Rise of the Midrange Diner
Forget the starched tablecloths and snobby service – as food trends go, traditional fine dining is officially on the wane, and closures of several big name restaurants only confirm it. But while consumers continue to move away from high-end eating, it’s not all doom and gloom for the industry. Simultaneously we’re seeing that ‘fast-casual’ and midrange eateries are thriving; and claiming a considerable portion of the market share in the process.
In recent years, the rise of restaurants serving trendy ‘street food’ and upmarket spins on fast food classics has heralded a noticeable casualisation of good food. Gone are the days when eating out meant booking ahead and committing a whole night to a multi-course dining experience; today’s diners are still looking for quality but they want it relaxed and affordable – with little commitment and plenty of buzz. And although they might be spending less per head, diners in our capital cities are heading out much more frequently.
The same can be seen in Europe and the US, where many restaurateurs are doing away with tradition and capturing a bigger slice of the market by offering a more casual, accessible style of dining.
In line with this global trend, several big name Australian chefs best known for their more formal offerings are also heeding the call and focusing on low-cost, high-turnover dining too.
In Melbourne, MasterChef judge and multi-venue restaurateur, George Calombaris downsized his flagship restaurant The Press Club last year to make way for Gazi; a casual, all-day diner serving “dirty Greek street food” like soft-shell crab souvlakis and hot chips with feta and garlic oil.
In what has proven to be an economically savvy move, Calombaris launched his souvlaki chain Jimmy Grant’s around the same time, and business is booming there too; with three busy outlets already thriving and plans for several more in the pipeline, including interstate locations.
The old adage, “Feed the poor and get rich, feed the rich and get poor” has never been truer for Australian restaurateurs, and economically speaking, Calombaris’s latest business move makes a lot of sense. Once known for his molecular gastronomy and multi-course degustations, Calombaris’s new business model centres on high-volume, quick turnover and minimal labour. Staffing is lean and customer service is kept simple; customers order and pay at the counter, and wait for their name to be called out – just like an old-fashioned fish and chip shop.
Meanwhile, Neil Perry of Sydney’s Rockpool recently announced plans to launch a new hamburger joint, Burger Project in Sydney later this year. Naturally enough, Perry’s won’t be your average burger; his version will feature top-quality, grass-fed Cape Grim beef, Barossa Valley bacon and other carefully sourced ingredients, crafting a distinctly more memorable ‘fast food’ experience. And given that he’s looking to roll out additional outlets in Melbourne, Brisbane, Perth and Dubai over the next 12 months, it’s safe to assume that Perry has considerable confidence in the viability of the new venture.

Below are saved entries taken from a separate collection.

-- pv_equiv track=rewrite | github.com/WasimTTY/epicyon | git.py | gitAddFromHandle
-- ===== SOURCE A (Python) =====
-- def gitAddFromHandle(patchStr: str, handle: str) -> str:
--     """Adds the activitypub handle of the sender to the patch
--     """
--     fromStr = 'AP-signed-off-by: '
--     if fromStr in patchStr:
--         return patchStr
--
--     patchLines = patchStr.split('\n')
--     patchStr = ''
--     for line in patchLines:
--         patchStr += line + '\n'
--         if line.startswith('From:'):
--             if fromStr not in patchStr:
--                 patchStr += fromStr + handle + '\n'
--     return patchStr
-- ===== SOURCE B (Python) =====
-- def gitAddFromHandle(patchStr: str, handle: str) -> str:
--     """Adds the activitypub handle of the sender to the patch"""
--     fromStr = 'AP-signed-off-by: '
--     if fromStr in patchStr:
--         return patchStr
--     lines = patchStr.split('\n')
--     for i, line in enumerate(lines):
--         if line.startswith('From:'):
--             lines.insert(i + 1, fromStr + handle)
--             break
--     return '\n'.join(lines) + '\n'
-- ===== Notes on version B (the rewrite author's own statement) =====
-- stated objective: simpler
-- what changed: Replaces A's rebuild-the-string loop with a per-iteration substring-membership guard by a locate-then-splice: find the first 'From:' line, insert the signoff line after it and break, then join once; the guard and the repeated string concatenation disappear.
import Mathlib
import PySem

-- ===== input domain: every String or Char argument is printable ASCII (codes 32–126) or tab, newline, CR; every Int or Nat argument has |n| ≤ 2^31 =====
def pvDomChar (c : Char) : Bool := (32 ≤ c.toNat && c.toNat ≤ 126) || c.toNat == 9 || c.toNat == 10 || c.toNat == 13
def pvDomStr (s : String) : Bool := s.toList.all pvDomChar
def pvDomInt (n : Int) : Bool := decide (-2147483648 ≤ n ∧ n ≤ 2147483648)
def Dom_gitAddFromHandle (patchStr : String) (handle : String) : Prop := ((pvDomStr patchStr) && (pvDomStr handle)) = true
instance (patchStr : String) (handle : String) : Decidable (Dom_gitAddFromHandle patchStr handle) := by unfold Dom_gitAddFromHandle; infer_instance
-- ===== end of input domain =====

-- B replaces A's rebuild-with-membership-guard loop by locate-first-'From:'-line, splice the signoff in, join once (simpler decomposition; same return value).

-- ===== PORT A =====
def gitAddFromHandle (patchStr : String) (handle : String) : String :=
  let fromStr : String := "AP-signed-off-by: "
  if PySem.Str.isIn fromStr patchStr then patchStr
  else
    let patchLines := PySem.Chars.splitOn patchStr.toList ['\n']
    String.ofList (patchLines.foldl (fun acc line =>
      let acc := acc ++ line ++ ['\n']
      if PySem.Chars.startswith line "From:".toList then
        if PySem.Chars.isIn fromStr.toList acc = false then
          acc ++ fromStr.toList ++ handle.toList ++ ['\n']
        else acc
      else acc) [])

-- ===== PORT B =====
-- the 'enumerate + insert(i+1) + break' scan of Source B as structural recursion on the line list
def pvInsertAfterFrom (lines : List (List Char)) (signoff : List Char) : List (List Char) :=
  match lines with
  | [] => []
  | l :: rest =>
    if PySem.Chars.startswith l "From:".toList then l :: signoff :: rest
    else l :: pvInsertAfterFrom rest signoff

def gitAddFromHandle_alt (patchStr : String) (handle : String) : String :=
  let fromStr : String := "AP-signed-off-by: "
  if PySem.Str.isIn fromStr patchStr then patchStr
  else
    let lines := PySem.Chars.splitOn patchStr.toList ['\n']
    String.ofList (PySem.Chars.join ['\n'] (pvInsertAfterFrom lines (fromStr.toList ++ handle.toList)) ++ ['\n'])

-- ===== PRECONDITION & SPEC =====
def Spec_gitAddFromHandle (patchStr : String) (handle : String) (out : String) : Prop := out = gitAddFromHandle_alt patchStr handle
instance (patchStr : String) (handle : String) (out : String) : Decidable (Spec_gitAddFromHandle patchStr handle out) := by unfold Spec_gitAddFromHandle; infer_instance

-- ===== CLAIM (what is proved, stated in full; the proofs are below) =====
def Claim_equal_gitAddFromHandle : Prop := ∀ (patchStr : String) (handle : String), Dom_gitAddFromHandle patchStr handle → Spec_gitAddFromHandle patchStr handle (gitAddFromHandle patchStr handle)

-- ===== LEMMAS AND PROOFS =====

-- A's loop body, named (definitionally equal to the lambda in the port of A)
def pvStep (F hdl : List Char) (acc line : List Char) : List Char :=
  let acc := acc ++ line ++ ['\n']
  if PySem.Chars.startswith line "From:".toList then
    if PySem.Chars.isIn F acc = false then acc ++ F ++ hdl ++ ['\n'] else acc
  else acc

-- each line followed by '\n': the accumulator shape of A's loop
def pvFlat (ll : List (List Char)) : List Char := (ll.map (· ++ ['\n'])).flatten

theorem pvFlat_eq_join (ll : List (List Char)) (h : ll ≠ []) :
    pvFlat ll = PySem.Chars.join ['\n'] ll ++ ['\n'] := by
  induction ll with
  | nil => simp at h
  | cons l rest ih =>
    cases rest with
    | nil => simp [pvFlat, PySem.Chars.join_singleton]
    | cons q r =>
      rw [PySem.Chars.join_cons_cons]
      have := ih (by simp)
      simp [pvFlat] at this ⊢
      simp [this]

-- an infix of a ++ c :: b that misses c lies entirely in a or entirely in b
theorem pv_infix_append_cons {F a b : List Char} {c : Char} (h : F <:+: a ++ c :: b) :
    F <:+: a ∨ F <:+: b ∨ c ∈ F := by
  obtain ⟨pre, suf, heq⟩ := h
  have hF : F = ((a ++ c :: b).drop pre.length).take F.length := by
    rw [← heq]; simp
  by_cases h1 : pre.length + F.length ≤ a.length
  · left
    rw [hF, List.drop_append_of_le_length (by omega),
        List.take_append_of_le_length (by simp; omega)]
    exact ((List.take_prefix _ _).isInfix).trans ((List.drop_suffix _ _).isInfix)
  · by_cases h2 : a.length + 1 ≤ pre.length
    · right; left
      have hsplit : a ++ c :: b = (a ++ [c]) ++ b := by simp
      have hdrop : (a ++ c :: b).drop pre.length = b.drop (pre.length - (a.length + 1)) := by
        rw [hsplit]
        have : pre.length = (a ++ [c]).length + (pre.length - (a.length + 1)) := by
          simp; omega
        rw [this, List.drop_append]
        simp
      rw [hF, hdrop]
      exact ((List.take_prefix _ _).isInfix).trans ((List.drop_suffix _ _).isInfix)
    · right; right
      have hlenx : (a ++ c :: b).length = a.length + 1 + b.length := by simp; omega
      have hpre : pre.length ≤ a.length := by omega
      have hsuflen : pre.length + F.length ≤ (a ++ c :: b).length := by
        rw [← heq]; simp
      have hj : a.length - pre.length <
          (((a ++ c :: b).drop pre.length).take F.length).length := by
        simp; omega
      have heval : (((a ++ c :: b).drop pre.length).take F.length)[a.length - pre.length]'hj
          = c := by
        rw [List.getElem_take, List.getElem_drop]
        have hix : pre.length + (a.length - pre.length) = a.length := by omega
        simp only [hix]
        rw [List.getElem_append_right (by omega)]
        simp
      have hmem := List.getElem_mem hj
      rw [heval] at hmem
      rw [hF]
      exact hmem

-- F (nonempty, newline-free) is no infix of the flattened accumulator if it is in no line
theorem pv_not_infix_flat {F : List Char} (h0 : F ≠ []) (h1 : '\n' ∉ F)
    {p : List (List Char)} (h2 : ∀ l ∈ p, ¬ F <:+: l) : ¬ F <:+: pvFlat p := by
  induction p with
  | nil => simpa [pvFlat] using h0
  | cons l rest ih =>
    intro hinf
    have hshape : pvFlat (l :: rest) = l ++ '\n' :: pvFlat rest := by simp [pvFlat]
    rw [hshape] at hinf
    rcases pv_infix_append_cons hinf with h | h | h
    · exact h2 l (by simp) h
    · exact ih (fun x hx => h2 x (by simp [hx])) h
    · exact h1 h

-- PySem's fueled splitOn on a single-character separator is core List.splitOn
theorem pv_splitOn_go_eq (c : Char) (fuel : Nat) (l cur : List Char) (acc : List (List Char))
    (hfuel : l.length ≤ fuel) :
    PySem.Chars.splitOn.go [c] fuel l cur acc
      = acc.reverse ++ (List.splitOn c l).modifyHead (cur.reverse ++ ·) := by
  induction fuel generalizing l cur acc with
  | zero =>
    have : l = [] := by cases l <;> simp_all
    subst this
    simp [PySem.Chars.splitOn.go, List.splitOn, List.splitOnP_nil]
  | succ fuel ih =>
    cases l with
    | nil => simp [PySem.Chars.splitOn.go, List.splitOn, List.splitOnP_nil]
    | cons c' rest =>
      by_cases hc : c = c'
      · subst hc
        have hpfx : List.isPrefixOf [c] (c :: rest) = true := by simp [List.isPrefixOf]
        rw [PySem.Chars.splitOn.go, if_pos hpfx]
        simp only [List.length_cons] at hfuel
        rw [show (c :: rest).drop [c].length = rest from by simp]
        rw [ih rest [] (cur.reverse :: acc) (by omega)]
        have hsplit : List.splitOn c (c :: rest) = [] :: List.splitOn c rest := by
          simp [List.splitOn, List.splitOnP_cons]
        rw [hsplit]
        have hmid : ∀ L : List (List Char), List.modifyHead (fun x : List Char => x) L = L :=
          fun L => congrFun List.modifyHead_id L
        simp [hmid]
      · have hpfx : List.isPrefixOf [c] (c' :: rest) = false := by
          simp [List.isPrefixOf]; exact fun h => absurd h hc
        rw [PySem.Chars.splitOn.go, if_neg (by simp [hpfx])]
        simp only [List.length_cons] at hfuel
        rw [ih rest (c' :: cur) acc (by omega)]
        have hsplit : List.splitOn c (c' :: rest)
            = (List.splitOn c rest).modifyHead (c' :: ·) := by
          simp [List.splitOn, List.splitOnP_cons, Ne.symm hc]
        rw [hsplit, List.modifyHead_modifyHead]
        have hfun : ((fun x : List Char => cur.reverse ++ x) ∘ (fun x => c' :: x))
            = (fun x : List Char => (c' :: cur).reverse ++ x) := by
          funext x; simp
        rw [hfun]
theorem pv_splitOn_single (c : Char) (s : List Char) :
    PySem.Chars.splitOn s [c] = List.splitOn c s := by
  rw [PySem.Chars.splitOn, pv_splitOn_go_eq c (s.length + 1) s [] [] (by omega)]
  have hmid : ∀ L : List (List Char), List.modifyHead (fun x : List Char => x) L = L :=
    fun L => congrFun List.modifyHead_id L
  simp [hmid]

theorem pv_mem_join_infix {l : List Char} {ls : List (List Char)} (sep : List Char)
    (h : l ∈ ls) : l <:+: PySem.Chars.join sep ls := by
  induction ls with
  | nil => simp at h
  | cons p rest ih =>
    cases rest with
    | nil =>
      simp at h
      subst h
      simp [PySem.Chars.join_singleton]
    | cons q r =>
      rw [PySem.Chars.join_cons_cons]
      rcases List.mem_cons.mp h with h | h
      · subst h
        exact (List.infix_append_left).trans (List.infix_append_left)
      · exact (ih h).trans ((List.suffix_append _ _).isInfix)

theorem pv_mem_splitOn_infix {c : Char} {s l : List Char} (h : l ∈ List.splitOn c s) :
    l <:+: s := by
  have hj : PySem.Chars.join [c] (List.splitOn c s) = s := List.intercalate_splitOn s c
  exact hj ▸ pv_mem_join_infix [c] h

theorem pv_splitOn_ne_nil (c : Char) (s : List Char) : List.splitOn c s ≠ [] :=
  List.splitOnP_ne_nil _ s

theorem pv_insertAfterFrom_ne_nil (l : List Char) (rest : List (List Char)) (sig : List Char) :
    pvInsertAfterFrom (l :: rest) sig ≠ [] := by
  rw [pvInsertAfterFrom]
  split <;> simp

-- A's loop once the signoff is present: plain concatenation
theorem pv_phase2 (F hdl : List Char) (ls : List (List Char)) (acc : List Char)
    (h : F <:+: acc) :
    ls.foldl (pvStep F hdl) acc = acc ++ pvFlat ls := by
  induction ls generalizing acc with
  | nil => simp [pvFlat]
  | cons l rest ih =>
    have hacc : F <:+: acc ++ l ++ ['\n'] :=
      h.trans ((List.infix_append_left).trans (List.infix_append_left))
    have hin : PySem.Chars.isIn F (acc ++ l ++ ['\n']) = true :=
      (PySem.Chars.isIn_iff_infix F _).mpr hacc
    simp only [List.foldl_cons, pvStep, hin]
    split
    · simp only [Bool.true_eq_false, if_false]
      rw [ih _ hacc]
      simp [pvFlat]
    · rw [ih _ hacc]
      simp [pvFlat]

-- A's loop before any signoff: it splices the signoff line after the first 'From:' line
theorem pv_phase1 (F hdl : List Char) (h0 : F ≠ []) (h1 : '\n' ∉ F)
    (ls p : List (List Char)) (hp : ∀ l ∈ p, ¬ F <:+: l) (hls : ∀ l ∈ ls, ¬ F <:+: l) :
    ls.foldl (pvStep F hdl) (pvFlat p)
      = pvFlat p ++ pvFlat (pvInsertAfterFrom ls (F ++ hdl)) := by
  induction ls generalizing p with
  | nil => simp [pvInsertAfterFrom, pvFlat]
  | cons lx rest ih =>
    have hpl : ∀ x ∈ p ++ [lx], ¬ F <:+: x := by
      intro x hx
      rcases List.mem_append.mp hx with hx | hx
      · exact hp x hx
      · simp at hx
        rw [hx]
        exact hls lx (by simp)
    have hflat : pvFlat p ++ lx ++ ['\n'] = pvFlat (p ++ [lx]) := by simp [pvFlat]
    have hnin : PySem.Chars.isIn F (pvFlat p ++ lx ++ ['\n']) = false := by
      rw [hflat]
      exact (PySem.Chars.isIn_eq_false_iff F _).mpr (pv_not_infix_flat h0 h1 hpl)
    have hrest : ∀ x ∈ rest, ¬ F <:+: x := fun x hx => hls x (by simp [hx])
    simp only [List.foldl_cons, pvStep, hnin]
    by_cases hfrom : PySem.Chars.startswith lx "From:".toList
    · simp only [hfrom, if_true]
      have hFinf : F <:+: pvFlat p ++ lx ++ ['\n'] ++ F ++ hdl ++ ['\n'] :=
        ⟨pvFlat p ++ lx ++ ['\n'], hdl ++ ['\n'], by simp⟩
      rw [pv_phase2 F hdl rest _ hFinf]
      rw [pvInsertAfterFrom, if_pos hfrom]
      simp [pvFlat]
    · simp only [hfrom, if_false, Bool.false_eq_true]
      rw [hflat, ih (p ++ [lx]) hpl hrest]
      rw [pvInsertAfterFrom, if_neg hfrom]
      simp [pvFlat]

-- ===== VERDICT (by name: the statement is the Claim_ definition above) =====
theorem gitAddFromHandle_spec : Claim_equal_gitAddFromHandle := by
  intro patchStr handle _
  unfold Spec_gitAddFromHandle gitAddFromHandle gitAddFromHandle_alt
  dsimp only
  by_cases hin : PySem.Str.isIn "AP-signed-off-by: " patchStr = true
  · rw [if_pos hin, if_pos hin]
  · rw [if_neg hin, if_neg hin]
    have hchars : PySem.Chars.isIn "AP-signed-off-by: ".toList patchStr.toList = false := by
      simpa using hin
    have hnoinf : ¬ "AP-signed-off-by: ".toList <:+: patchStr.toList :=
      (PySem.Chars.isIn_eq_false_iff _ _).mp hchars
    have hls : ∀ l ∈ List.splitOn '\n' patchStr.toList,
        ¬ "AP-signed-off-by: ".toList <:+: l :=
      fun l hl hcon => hnoinf (hcon.trans (pv_mem_splitOn_infix hl))
    show String.ofList
        ((PySem.Chars.splitOn patchStr.toList ['\n']).foldl
          (pvStep "AP-signed-off-by: ".toList handle.toList) [])
      = String.ofList
        (PySem.Chars.join ['\n']
          (pvInsertAfterFrom (PySem.Chars.splitOn patchStr.toList ['\n'])
            ("AP-signed-off-by: ".toList ++ handle.toList)) ++ ['\n'])
    rw [pv_splitOn_single]
    have h0 : "AP-signed-off-by: ".toList ≠ [] := by decide
    have h1 : '\n' ∉ "AP-signed-off-by: ".toList := by decide
    have hmain := pv_phase1 "AP-signed-off-by: ".toList handle.toList h0 h1
      (List.splitOn '\n' patchStr.toList) [] (by simp) hls
    rw [show ([] : List Char) = pvFlat [] from rfl, hmain]
    congr 1
    rw [show pvFlat [] = ([] : List Char) from rfl, List.nil_append]
    cases hsp : List.splitOn '\n' patchStr.toList with
    | nil => exact absurd hsp (pv_splitOn_ne_nil _ _)
    | cons l rest =>
      exact pvFlat_eq_join _ (pv_insertAfterFrom_ne_nil l rest _)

Much has been said in the industry about the “death of fine dining”, though most restaurateurs and industry pundits agree that – despite current trends – there will always be a market for the type of high end, occasional dining experiences that restaurants like Sydney’s Quay and Melbourne’s Vue de Monde provide.
It’s unlikely that Australians will completely do away with restaurants that offer high levels of service and sophistication, but Australia-wide statistics show that, rather than saving up for a special occasion dinner as we did in days gone by, Aussie diners are now likely to eat out for less but do it more frequently.
The rise of social media and food blogs has also meant that new eateries are often surrounded by lots of hype and online chatter. In some sense, this has meant that expectations (of food and service sophistication) are lower, but for a midrange restaurant to work, there has to be a sense of buzz or ‘X-factor’.
For today’s new generation of diners – think tech-savvy Gen Y’s with no kids and healthy disposable incomes – it’s the thrill of discovering somewhere new and cool (and bragging about it via social media) that has replaced the aspects of eating out that we used to value; things like linen tablecloths, attentive service and a switched-on sommelier.
In the case of Calombaris’ Jimmy Grant’s, customers are perfectly happy to eat their souvlaki straight from the paper wrapper while perched on up-turned milk crates in the neighbouring laneway. Add to that the edgy Fitzroy location and priceless cache of eating in an establishment owned by one of Australia’s most recognised TV chefs and you suddenly have that ‘X-factor’.
When you’re paying less than $10 for a meal, you don’t exactly expect linen napkins and bone-handled cutlery. But if there’s something to talk about (i.e. the Calombaris connection, the graffiti-lined laneway) then there’s a huge value-add and things like service and napkins cease to be so relevant.
So while many in the industry are struggling to find an audience with the old model of entrée-main-dessert and starched linen, that’s not to say that diners are staying home and saving their money. In fact it’s quite the opposite. The good news for the restaurant industry is that there’s an increasing market for fun, affordable, come-anytime establishments that offer something new and fresh. The potential for replicating and franchising businesses at this level is proving to be healthy, too, which is good food for thought.